Today I thought I would discuss results from my recent paper in ApJ (ArXiv link here). This paper presented results from a very long and comprehensive radio monitoring campaign of the black hole X-ray binary MAXI J1535-571 and included many people within the group.
Using observations that I personally took with the Australia Telescope Compact Array (ATCA) (Figure 1), we were able to track the radio jet throughout the entirety of its 2017/2018 outburst. We found some very interesting and important results from this campaign.
For the next part, you need to know that two types of jets are observed from black hole X-ray binaries. During lower accretion rates we observe a steady compact jet, while at higher accretion rates the compact jet is quenched and we see a short-lived transient jet. The transient jet is composed of discrete ejections of plasma that are shot out from close to the black hole at relativistic speeds. Currently, the sequence of events leading to the compact jet quenching and transient jet launching is not well understood at all.
Firstly, our radio monitoring showed steady compact jet shut off, where we see it being quenched by more than 3.5 orders of magnitude (which is the strongest level of jet quenching observed to date). Myself and Matteo (plus others) are currently working on our next paper analysing how the jet was quenched (and how fast), and what properties of the accretion flow may be driving the shutdown.

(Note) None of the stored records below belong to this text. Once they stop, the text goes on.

-- pv_equiv track=rewrite | github.com/hyunsung1123/BaekJoon | 프로그래머스/unrated/133499. 옹알이 （2）/옹알이 （2）.py | solution
-- ===== SOURCE A (Python) =====
-- def solution(babbling):
--     answer = 0
--     for i in babbling:
--         my_answer = ["aya","ye","woo",'ma']
--         my_str=""
--         my_result = []
--         flag=True
--         for my_char in i:
--             my_str+=my_char
--             if (my_str in my_answer) and my_str not in my_result:
--                 my_result=[my_str]
--                 my_str=""
--         if my_str:
--             flag=False
--         if flag:
--             answer+=1
--     return answer
-- ===== SOURCE B (Python) =====
-- def solution(babbling):
--     syllables = ("aya", "ye", "woo", "ma")
--
--     def pronounceable(word, prev):
--         if not word:
--             return True
--         for s in syllables:
--             if s != prev and word.startswith(s):
--                 return pronounceable(word[len(s):], s)
--         return False
--
--     return sum(1 for w in babbling if pronounceable(w, ""))
-- ===== Notes on version B (the rewrite author's own statement) =====
-- stated objective: simpler
-- what changed: Replaces A's per-character prefix-accumulation state machine (buffer + last-matched-syllable list) with a greedy recursion that strips one allowed syllable (different from the previous one) off the front of the word at a time via startswith.
import Mathlib
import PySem

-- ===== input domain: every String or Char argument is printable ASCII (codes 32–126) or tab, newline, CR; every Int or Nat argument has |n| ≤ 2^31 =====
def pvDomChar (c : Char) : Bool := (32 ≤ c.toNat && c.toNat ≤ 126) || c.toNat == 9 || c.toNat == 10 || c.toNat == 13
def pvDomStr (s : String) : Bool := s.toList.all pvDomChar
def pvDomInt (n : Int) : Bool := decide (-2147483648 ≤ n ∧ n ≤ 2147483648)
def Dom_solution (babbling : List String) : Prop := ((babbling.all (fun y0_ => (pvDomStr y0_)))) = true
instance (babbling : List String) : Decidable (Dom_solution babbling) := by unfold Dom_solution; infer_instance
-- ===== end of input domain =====

-- B replaces A's per-character prefix-accumulation state machine by a greedy
-- syllable-at-a-time recursion (startswith + recurse on the remainder); objective: simpler.


-- ===== PORT A =====
-- strings are handled as their char lists; my_answer / my_result hold char lists
def pvAnswerA : List (List Char) := [['a','y','a'], ['y','e'], ['w','o','o'], ['m','a']]

-- one iteration of A's inner loop: state = (my_str, my_result)
def stepA (st : List Char × List (List Char)) (c : Char) : List Char × List (List Char) :=
  let s := st.1 ++ [c]
  if s ∈ pvAnswerA ∧ s ∉ st.2 then ([], [s]) else (s, st.2)

def solution (babbling : List String) : Int :=
  babbling.foldl
    (fun answer i =>
      let st := i.toList.foldl stepA ([], [])
      let flag := st.1 = []          -- flag stays True iff my_str is empty at the end
      if flag then answer + 1 else answer)
    0

-- ===== PORT B =====
def pvAya : List Char := ['a','y','a']
def pvYe  : List Char := ['y','e']
def pvWoo : List Char := ['w','o','o']
def pvMa  : List Char := ['m','a']

-- pronounceable(word, prev): the for-loop over the 4 syllables is unrolled in order
def okB : List Char → List Char → Bool
  | [], _ => true
  | c :: rest, prev =>
    if pvAya ≠ prev ∧ pvAya.isPrefixOf (c :: rest) then okB ((c :: rest).drop 3) pvAya
    else if pvYe ≠ prev ∧ pvYe.isPrefixOf (c :: rest) then okB ((c :: rest).drop 2) pvYe
    else if pvWoo ≠ prev ∧ pvWoo.isPrefixOf (c :: rest) then okB ((c :: rest).drop 3) pvWoo
    else if pvMa ≠ prev ∧ pvMa.isPrefixOf (c :: rest) then okB ((c :: rest).drop 2) pvMa
    else false
  termination_by cs _ => cs.length
  decreasing_by all_goals simp

def solution_alt (babbling : List String) : Int :=
  ((babbling.countP fun w => okB w.toList []) : Int)

-- ===== PRECONDITION & SPEC =====
def Spec_solution (babbling : List String) (out : Int) : Prop := out = solution_alt babbling
instance (babbling : List String) (out : Int) : Decidable (Spec_solution babbling out) := by unfold Spec_solution; infer_instance

-- ===== CLAIM (what is proved, stated in full; the proofs are below) =====
def Claim_equal_solution : Prop := ∀ (babbling : List String), Dom_solution babbling → Spec_solution babbling (solution babbling)

-- ===== LEMMAS AND PROOFS =====

-- my_result at the start of a segment: [] initially, [prev] afterwards
def resOf (prev : List Char) : List (List Char) := if prev = [] then [] else [prev]

-- if no reset ever fires, the buffer just accumulates the whole input
theorem noReset (cs : List Char) : ∀ (buf : List Char) (res : List (List Char)),
    (∀ s ∈ pvAnswerA, s ∉ res → ¬ s <+: (buf ++ cs)) →
    cs.foldl stepA (buf, res) = (buf ++ cs, res) := by
  induction cs with
  | nil => intro buf res _; simp
  | cons c cs ih =>
    intro buf res h
    have hstep : stepA (buf, res) c = (buf ++ [c], res) := by
      unfold stepA
      simp only []
      rw [if_neg]
      rintro ⟨hmem, hnot⟩
      exact h _ hmem hnot ⟨cs, by simp⟩
    simp only [List.foldl_cons, hstep]
    rw [ih (buf ++ [c]) res (by simpa using h)]
    simp

-- core: A's inner loop empties its buffer iff B's recursion accepts
theorem core (cs prev : List Char) :
    ((cs.foldl stepA ([], resOf prev)).1 = []) ↔ okB cs prev = true := by
  induction cs, prev using okB.induct with
  | case1 prev => simp [okB]
  | case2 c rest prev h1 ih =>
    obtain ⟨hne, hpre⟩ := h1
    obtain ⟨t, ht⟩ := List.isPrefixOf_iff_prefix.mp hpre
    have hne' : ¬ (['a','y','a'] = prev) := by simpa [pvAya] using hne
    have hdrop : (c :: rest).drop 3 = t := by rw [← ht]; rfl
    rw [okB, if_pos ⟨hne, hpre⟩, hdrop, ← ht]
    have hfold : (pvAya ++ t).foldl stepA ([], resOf prev)
        = t.foldl stepA ([], resOf pvAya) := by
      simp [pvAya, stepA, pvAnswerA, resOf, hne']
    rw [hfold]
    rw [hdrop] at ih
    exact ih
  | case3 c rest prev h1 h2 ih =>
    obtain ⟨hne, hpre⟩ := h2
    obtain ⟨t, ht⟩ := List.isPrefixOf_iff_prefix.mp hpre
    have hne' : ¬ (['y','e'] = prev) := by simpa [pvYe] using hne
    have hdrop : (c :: rest).drop 2 = t := by rw [← ht]; rfl
    rw [okB, if_neg h1, if_pos ⟨hne, hpre⟩, hdrop, ← ht]
    have hfold : (pvYe ++ t).foldl stepA ([], resOf prev)
        = t.foldl stepA ([], resOf pvYe) := by
      simp [pvYe, stepA, pvAnswerA, resOf, hne']
    rw [hfold]
    rw [hdrop] at ih
    exact ih
  | case4 c rest prev h1 h2 h3 ih =>
    obtain ⟨hne, hpre⟩ := h3
    obtain ⟨t, ht⟩ := List.isPrefixOf_iff_prefix.mp hpre
    have hne' : ¬ (['w','o','o'] = prev) := by simpa [pvWoo] using hne
    have hdrop : (c :: rest).drop 3 = t := by rw [← ht]; rfl
    rw [okB, if_neg h1, if_neg h2, if_pos ⟨hne, hpre⟩, hdrop, ← ht]
    have hfold : (pvWoo ++ t).foldl stepA ([], resOf prev)
        = t.foldl stepA ([], resOf pvWoo) := by
      simp [pvWoo, stepA, pvAnswerA, resOf, hne']
    rw [hfold]
    rw [hdrop] at ih
    exact ih
  | case5 c rest prev h1 h2 h3 h4 ih =>
    obtain ⟨hne, hpre⟩ := h4
    obtain ⟨t, ht⟩ := List.isPrefixOf_iff_prefix.mp hpre
    have hne' : ¬ (['m','a'] = prev) := by simpa [pvMa] using hne
    have hdrop : (c :: rest).drop 2 = t := by rw [← ht]; rfl
    rw [okB, if_neg h1, if_neg h2, if_neg h3, if_pos ⟨hne, hpre⟩, hdrop, ← ht]
    have hfold : (pvMa ++ t).foldl stepA ([], resOf prev)
        = t.foldl stepA ([], resOf pvMa) := by
      simp [pvMa, stepA, pvAnswerA, resOf, hne']
    rw [hfold]
    rw [hdrop] at ih
    exact ih
  | case6 c rest prev h1 h2 h3 h4 =>
    rw [okB, if_neg h1, if_neg h2, if_neg h3, if_neg h4]
    rw [noReset (c :: rest) [] (resOf prev) ?_]
    · simp
    · intro s hs hres hpref
      have hpre : s.isPrefixOf (c :: rest) = true :=
        List.isPrefixOf_iff_prefix.mpr (by simpa using hpref)
      have hsd : s = pvAya ∨ s = pvYe ∨ s = pvWoo ∨ s = pvMa := by
        simpa [pvAnswerA, pvAya, pvYe, pvWoo, pvMa] using hs
      have hnil : s ≠ [] := by
        rcases hsd with h|h|h|h <;> simp [h, pvAya, pvYe, pvWoo, pvMa]
      have hne : s ≠ prev := by
        intro h; subst h
        exact hres (by simp [resOf, hnil])
      rcases hsd with h|h|h|h <;> subst h
      · exact h1 ⟨hne, hpre⟩
      · exact h2 ⟨hne, hpre⟩
      · exact h3 ⟨hne, hpre⟩
      · exact h4 ⟨hne, hpre⟩

-- counting transition: A's conditional +1 fold equals B's countP
theorem count_fold (l : List String) : ∀ (n : Int),
    l.foldl (fun answer i =>
      let st := i.toList.foldl stepA ([], [])
      let flag := st.1 = []
      if flag then answer + 1 else answer) n
    = n + ((l.countP fun w => okB w.toList []) : Int) := by
  induction l with
  | nil => intro n; simp
  | cons w l ih =>
    intro n
    have hw : ((w.toList.foldl stepA ([], [])).1 = []) ↔ okB w.toList [] = true := by
      have := core w.toList []
      simpa [resOf] using this
    simp only [List.foldl_cons, List.countP_cons]
    by_cases h : okB w.toList [] = true
    · rw [if_pos (hw.mpr h), ih]
      simp [h]; ring
    · rw [if_neg (fun hh => h (hw.mp hh)), ih]
      simp [h]

-- ===== VERDICT (by name: the statement is the Claim_ definition above) =====
theorem solution_spec : Claim_equal_solution := by
  intro babbling _
  unfold Spec_solution solution solution_alt
  rw [count_fold]
  simp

At around the same time as the compact jet was quenched, the transient jet was launched. Our monitoring was able to show the ejected material (labelled as ejecta in Figure 2) as moved away from MAXI J1535-571. We see some interesting results. For example, due to the geometry of the system it looked like the ejecta material was moving at faster than the speed of light (called apparent superluminal motion). But that’s just a geometric effect, it wasn’t travelling faster than the speed of light, but it was getting close to it (we determined it was going more than 0.69 times the speed of light). From its motion we can also place some important constraints on the geometry of the jet; we find that the jet must be pointed relatively towards us (at an angle of less than 45 degrees from our line of sight), that the jet must have an opening angle of less than 10 degrees, and the material was expanding at much less than the speed of light (less than 0.1c).
Importantly, we can also trace the motion of the ejected material back in time, extrapolating back to estimate exactly when the ejection event occurred (this removes the time it takes for current telescopes to be able to detect it away from the central source, which can take some time, plus it removes other issues that arise from analysing the lightcurves). This is very important as it can help us identify accretion features at the time of jet launching to help understand how these jets are launched. At present we don’t really know. For a long time it has been thought that maybe these ejections happened at the same time as a special type of X-ray variability (called a type-B QPO). But this link isn’t very clear at the moment (sometimes we see it in some sources, but not others) and we don’t really know if the two are connected, but a lot of work is ongoing on this important connection. However, in our results, it seems that the ejection happened a few days before this accretion feature was observed, implying that, at least in this source for this outburst, maybe they weren’t associated and that accretion feature isn’t a signature of the transient jet launching…. although we should caveat that with it being possible that we missed the type-B QPO in our X-ray monitoring (they can appear and disappear quite suddenly). So it seems that there is still a lot more work to do to understand exactly how and why this type of jet is launched.